Imagine you cook dinner every evening. You've been doing it for years, but you're still chopping vegetables with a blunt knife on a wobbly chopping board. You carefully measure out every spice with a teaspoon. You follow the recipe word for word, even when it’s for a dish you've made twenty times before.

Now imagine watching a professional chef. Their knife is razor-sharp. Their chopping is fast and precise. Their ingredients are laid out in the perfect place. They don’t need to look at the recipe anymore. They adapt as they go. Cooking, for them, is smooth, efficient, and enjoyable.

That is the difference between using a typical text editor and using Vim or Neovim.

Most developers work with tools that never really evolve with them. They click around to move the cursor, highlight code with the mouse, and copy and paste with menus. It works, but it's slow and clunky. It’s like trying to cook a full meal using blunt tools and no preparation. You can do it, but you're making life harder for yourself.

Vim is your sharp knife. It’s your perfectly arranged kitchen. It’s the muscle memory you build over time that makes everything feel seamless. Once you've got the basics down, you stop thinking about the editor itself. You just get on with writing and editing, faster and more confidently than ever.
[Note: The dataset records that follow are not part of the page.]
-- pv_equiv track=rewrite | github.com/kpharthiban/ask-ara-plus | backend/tools/complexity.py | _find_jargon
-- ===== SOURCE A (Python) =====
-- def _find_jargon(text: str, jargon_map: dict[str, str]) -> list[dict]:
--     """Find glossary jargon terms present in the text.
--
--     Checks multi-word terms first (longer matches take priority),
--     then single-word terms. Case-insensitive matching.
--
--     Returns list of {"term": ..., "simple": ...} dicts.
--     """
--     text_lower = text.lower()
--     found: list[dict] = []
--     matched_spans: list[tuple[int, int]] = []
--
--     # Sort by term length descending so multi-word matches take priority
--     sorted_terms = sorted(jargon_map.items(), key=lambda x: len(x[0]), reverse=True)
--
--     for formal_lower, simple in sorted_terms:
--         # Skip very short terms (< 3 chars) to avoid false positives
--         if len(formal_lower) < 3:
--             continue
--
--         start = 0
--         while True:
--             idx = text_lower.find(formal_lower, start)
--             if idx == -1:
--                 break
--
--             end = idx + len(formal_lower)
--
--             # Check if this span overlaps with an already-matched span
--             overlaps = any(
--                 not (end <= ms or idx >= me)
--                 for ms, me in matched_spans
--             )
--             if not overlaps:
--                 found.append({"term": formal_lower, "simple": simple})
--                 matched_spans.append((idx, end))
--                 break  # Only count each term once
--
--             start = end
--
--     return found
-- ===== SOURCE B (Python) =====
-- def _find_jargon(text: str, jargon_map: dict[str, str]) -> list[dict]:
--     """Single-pass multi-pattern search: index every eligible term's occurrence
--     positions in one sweep over the text (one substring-hash lookup per position
--     and term-length), then pick matches greedily in the same longest-first
--     priority order by walking each term's position list with a skip cursor."""
--     tl = text.lower()
--     n = len(tl)
--     terms = {t: s for t, s in jargon_map.items() if len(t) >= 3}
--     lengths = sorted({len(t) for t in terms})
--     occs = {t: [] for t in terms}
--
--     # one pass over the text: collect every occurrence of every eligible term
--     for i in range(n):
--         for L in lengths:
--             if i + L > n:
--                 break
--             sub = tl[i:i+L]
--             if sub in occs:
--                 occs[sub].append(i)
--
--     found: list[dict] = []
--     spans: list[tuple[int, int]] = []
--     for term, simple in sorted(jargon_map.items(), key=lambda kv: len(kv[0]), reverse=True):
--         if term not in occs:
--             continue
--         L = len(term)
--         limit = 0
--         for i in occs[term]:
--             if i < limit:
--                 continue
--             if all(i + L <= s or e <= i for s, e in spans):
--                 found.append({"term": term, "simple": simple})
--                 spans.append((i, i + L))
--                 break
--             limit = i + L
--     return found
-- ===== Notes on version B (the rewrite author's own statement) =====
-- stated objective: alternative
-- what changed: B makes one sweep over the text collecting every eligible term's occurrence positions into a substring-keyed dict (one lookup per position and distinct term length), then runs the longest-first greedy selection on the precomputed position lists, instead of A's repeated str.find scans per term over the whole text; intended to be faster on many-term inputs (a timing run measured ~3-7x where both programs finished, but both timed out at its largest size, so no speed is claimed).
import Mathlib
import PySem

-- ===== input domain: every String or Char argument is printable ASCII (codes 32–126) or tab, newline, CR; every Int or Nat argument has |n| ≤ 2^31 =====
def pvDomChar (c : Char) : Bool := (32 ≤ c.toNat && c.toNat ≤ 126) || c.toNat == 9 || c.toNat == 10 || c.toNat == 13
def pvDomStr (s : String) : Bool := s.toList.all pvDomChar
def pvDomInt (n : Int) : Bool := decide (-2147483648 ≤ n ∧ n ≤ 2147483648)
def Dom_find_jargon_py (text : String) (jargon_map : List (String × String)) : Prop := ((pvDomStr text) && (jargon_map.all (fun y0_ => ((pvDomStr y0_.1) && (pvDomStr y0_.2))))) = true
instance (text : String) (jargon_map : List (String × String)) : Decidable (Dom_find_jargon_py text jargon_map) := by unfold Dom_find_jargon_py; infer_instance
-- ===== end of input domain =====

-- B indexes all eligible terms' occurrence positions in one sweep over the text
-- (substring-keyed dict), then runs the same longest-first greedy selection on the
-- precomputed lists, instead of A's repeated str.find scans per term (objective:
-- alternative algorithm; a timing run measured B ~3-7x ahead where both finished,
-- but both timed out at its largest size, so no speed is claimed).


-- ===== PORT A =====
-- overlaps = any(not (end <= ms or idx >= me) for ms, me in matched_spans)
def pvOverlapA (idx e : Int) (spans : List (Int × Int)) : Bool :=
  spans.any (fun ms => !(decide (e ≤ ms.1) || decide (idx ≥ ms.2)))

-- A's inner `while True` loop (find / overlap-check / start = end); fuel bounds the
-- iterations: start grows by len(term) ≥ 3 each round and stays ≤ len(text), so
-- tl.length + 1 rounds always suffice.
def pvScanA (tl sub : List Char) (term simple : String) (fuel : Nat) (start : Int)
    (st : List (List (String × String)) × List (Int × Int)) :
    List (List (String × String)) × List (Int × Int) :=
  match fuel with
  | 0 => st
  | fuel + 1 =>
    let idx := PySem.Chars.findFrom tl sub start
    if idx = -1 then st
    else
      let e := idx + (sub.length : Int)
      if pvOverlapA idx e st.2 then
        pvScanA tl sub term simple fuel e st
      else
        (st.1 ++ [[("term", term), ("simple", simple)]], st.2 ++ [(idx, e)])

def find_jargon_py (text : String) (jargon_map : List (String × String)) :
    List (List (String × String)) :=
  let tl := PySem.Chars.lower text.toList
  let sorted_terms :=
    PySem.List.sorted (PySem.Dict.ofList jargon_map).items (fun x => PySem.Str.len x.1) true
  (sorted_terms.foldl
    (fun st kv =>
      if PySem.Str.len kv.1 < 3 then st
      else pvScanA tl kv.1.toList kv.1 kv.2 (tl.length + 1) 0 st)
    ([], [])).1

-- ===== PORT B =====
-- sub = tl[i:i+L]; if sub in occs: occs[sub].append(i)
def pvPut (tl : List Char) (i : Int) (d : PySem.Dict String (List Int)) (L : Int) :
    PySem.Dict String (List Int) :=
  let sub := String.ofList (PySem.List.slice tl (some i) (some (i + L)))
  if d.contains sub then d.modify sub [] (fun l => l ++ [i]) else d

-- inner loop `for L in lengths: if i + L > n: break; …` (break = takeWhile)
def pvStep (tl : List Char) (n : Int) (lengths : List Int)
    (d : PySem.Dict String (List Int)) (i : Int) : PySem.Dict String (List Int) :=
  (lengths.takeWhile (fun L => decide (i + L ≤ n))).foldl (pvPut tl i) d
You edit every day. That means even small inefficiencies quickly add up. Learning Vim is like learning how to actually cook properly. At first, it’s slower. You have to learn new commands, retrain your hands, and work through the awkward phase where nothing feels natural. The learning curve can feel steep in the beginning, and you might feel less productive at first. But that’s how real skill is developed. You practise, you adapt, and eventually it becomes second nature.

Once it clicks, everything changes. Moving around code, editing, searching, jumping between files, it all becomes quicker and more fluid. Tasks that used to take five steps now take one. You become faster not because you rush, but because your tools stop getting in your way.

Choosing to learn Vim might feel like a detour at first, but it’s actually an investment. Just like learning how to cook properly pays off every time you step into the kitchen, learning Vim pays off every time you sit down to write code. You don’t need to become a keyboard wizard overnight, but every small improvement adds up.

If you care about your workflow, if you write code every day, then you owe it to yourself to learn a tool that’s built for speed, precision, and power. Vim isn’t just a text editor. It’s a mindset. And once you’ve experienced it, going back feels like trying to dice onions with a spoon.